• **Task goal**: Only the lines containing "with" should appear in the answer, copied from the listing below.
-- Available records follows --
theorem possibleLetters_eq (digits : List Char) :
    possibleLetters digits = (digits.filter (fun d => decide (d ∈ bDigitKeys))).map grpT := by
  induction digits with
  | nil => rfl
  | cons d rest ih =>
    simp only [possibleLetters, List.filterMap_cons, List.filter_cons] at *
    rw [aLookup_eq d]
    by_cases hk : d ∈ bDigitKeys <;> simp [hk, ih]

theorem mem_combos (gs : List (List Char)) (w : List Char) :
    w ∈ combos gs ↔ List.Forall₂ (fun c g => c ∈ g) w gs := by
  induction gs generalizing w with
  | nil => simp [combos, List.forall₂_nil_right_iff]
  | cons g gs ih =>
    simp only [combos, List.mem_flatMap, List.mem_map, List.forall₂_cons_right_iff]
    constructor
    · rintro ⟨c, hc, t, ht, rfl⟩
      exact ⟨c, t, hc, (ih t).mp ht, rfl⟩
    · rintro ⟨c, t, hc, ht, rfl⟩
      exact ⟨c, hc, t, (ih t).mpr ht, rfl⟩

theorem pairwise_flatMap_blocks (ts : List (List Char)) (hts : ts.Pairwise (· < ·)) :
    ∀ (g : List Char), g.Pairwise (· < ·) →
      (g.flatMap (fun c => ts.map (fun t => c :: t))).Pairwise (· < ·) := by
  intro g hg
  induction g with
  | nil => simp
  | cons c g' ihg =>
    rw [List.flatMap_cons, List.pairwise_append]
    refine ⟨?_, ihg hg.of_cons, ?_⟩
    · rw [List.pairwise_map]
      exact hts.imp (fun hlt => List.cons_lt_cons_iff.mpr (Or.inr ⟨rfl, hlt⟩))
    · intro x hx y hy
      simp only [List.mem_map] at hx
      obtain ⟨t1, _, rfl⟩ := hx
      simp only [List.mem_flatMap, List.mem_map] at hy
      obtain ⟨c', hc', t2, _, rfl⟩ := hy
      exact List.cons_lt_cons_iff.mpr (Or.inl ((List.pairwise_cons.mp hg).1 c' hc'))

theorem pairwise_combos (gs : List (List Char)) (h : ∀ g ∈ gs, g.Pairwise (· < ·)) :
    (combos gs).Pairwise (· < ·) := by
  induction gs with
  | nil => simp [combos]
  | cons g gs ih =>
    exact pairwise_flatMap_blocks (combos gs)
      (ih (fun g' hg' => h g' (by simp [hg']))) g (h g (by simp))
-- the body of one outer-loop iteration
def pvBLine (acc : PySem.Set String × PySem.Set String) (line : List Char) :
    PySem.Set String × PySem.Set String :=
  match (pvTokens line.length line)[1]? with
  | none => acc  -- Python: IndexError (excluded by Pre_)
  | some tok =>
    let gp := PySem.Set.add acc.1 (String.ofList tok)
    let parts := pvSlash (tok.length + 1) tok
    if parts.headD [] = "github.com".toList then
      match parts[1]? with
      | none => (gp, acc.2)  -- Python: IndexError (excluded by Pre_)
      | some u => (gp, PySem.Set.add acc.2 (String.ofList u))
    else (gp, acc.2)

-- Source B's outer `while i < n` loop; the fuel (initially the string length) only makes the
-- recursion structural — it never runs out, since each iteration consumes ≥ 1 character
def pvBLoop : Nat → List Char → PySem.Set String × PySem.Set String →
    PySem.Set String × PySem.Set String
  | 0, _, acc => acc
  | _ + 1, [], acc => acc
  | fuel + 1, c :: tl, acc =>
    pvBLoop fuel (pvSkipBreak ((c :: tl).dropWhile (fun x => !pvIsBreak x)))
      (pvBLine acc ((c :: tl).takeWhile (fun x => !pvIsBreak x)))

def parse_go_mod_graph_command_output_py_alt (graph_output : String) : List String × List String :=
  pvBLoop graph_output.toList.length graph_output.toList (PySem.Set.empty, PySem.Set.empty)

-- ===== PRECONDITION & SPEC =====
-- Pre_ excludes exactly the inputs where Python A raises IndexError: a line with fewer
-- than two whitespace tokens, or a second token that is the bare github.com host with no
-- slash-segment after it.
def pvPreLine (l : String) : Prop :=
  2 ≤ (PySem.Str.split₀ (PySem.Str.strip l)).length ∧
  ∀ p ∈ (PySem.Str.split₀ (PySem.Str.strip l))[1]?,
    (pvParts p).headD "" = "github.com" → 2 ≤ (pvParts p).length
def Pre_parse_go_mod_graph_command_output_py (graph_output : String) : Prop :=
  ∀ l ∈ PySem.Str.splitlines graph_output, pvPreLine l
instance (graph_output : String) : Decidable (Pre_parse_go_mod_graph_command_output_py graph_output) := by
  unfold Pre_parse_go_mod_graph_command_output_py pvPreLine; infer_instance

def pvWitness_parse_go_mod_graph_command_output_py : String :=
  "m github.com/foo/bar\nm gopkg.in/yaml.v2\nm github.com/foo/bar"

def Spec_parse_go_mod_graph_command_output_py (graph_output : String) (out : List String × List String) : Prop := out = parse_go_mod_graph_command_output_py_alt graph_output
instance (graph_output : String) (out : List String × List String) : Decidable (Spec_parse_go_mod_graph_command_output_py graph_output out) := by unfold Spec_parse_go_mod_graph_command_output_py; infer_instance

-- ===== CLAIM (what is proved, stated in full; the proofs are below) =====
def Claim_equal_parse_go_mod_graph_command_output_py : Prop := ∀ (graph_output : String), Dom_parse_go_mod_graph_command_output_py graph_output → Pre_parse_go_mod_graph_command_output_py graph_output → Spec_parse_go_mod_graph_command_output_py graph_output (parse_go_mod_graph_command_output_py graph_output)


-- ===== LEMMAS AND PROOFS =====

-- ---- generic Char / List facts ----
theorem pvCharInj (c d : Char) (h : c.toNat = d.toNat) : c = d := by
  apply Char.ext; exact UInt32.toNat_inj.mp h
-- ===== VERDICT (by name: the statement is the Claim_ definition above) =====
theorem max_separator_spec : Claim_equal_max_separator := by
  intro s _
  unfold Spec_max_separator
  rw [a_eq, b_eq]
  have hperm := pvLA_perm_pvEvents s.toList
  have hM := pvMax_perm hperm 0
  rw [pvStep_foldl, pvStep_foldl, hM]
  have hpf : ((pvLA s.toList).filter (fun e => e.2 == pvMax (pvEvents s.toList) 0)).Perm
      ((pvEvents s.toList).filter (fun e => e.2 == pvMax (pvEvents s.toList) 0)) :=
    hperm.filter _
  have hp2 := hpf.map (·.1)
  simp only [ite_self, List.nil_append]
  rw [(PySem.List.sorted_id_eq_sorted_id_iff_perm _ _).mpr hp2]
-- Available records concluded --
• **Result of the task**:
  induction digits with
  induction gs generalizing w with
  induction g with
  induction gs with
  match (pvTokens line.length line)[1]? with
      match parts[1]? with
-- Pre_ excludes exactly the inputs where Python A raises IndexError: a line with fewer
-- than two whitespace tokens, or a second token that is the bare github.com host with no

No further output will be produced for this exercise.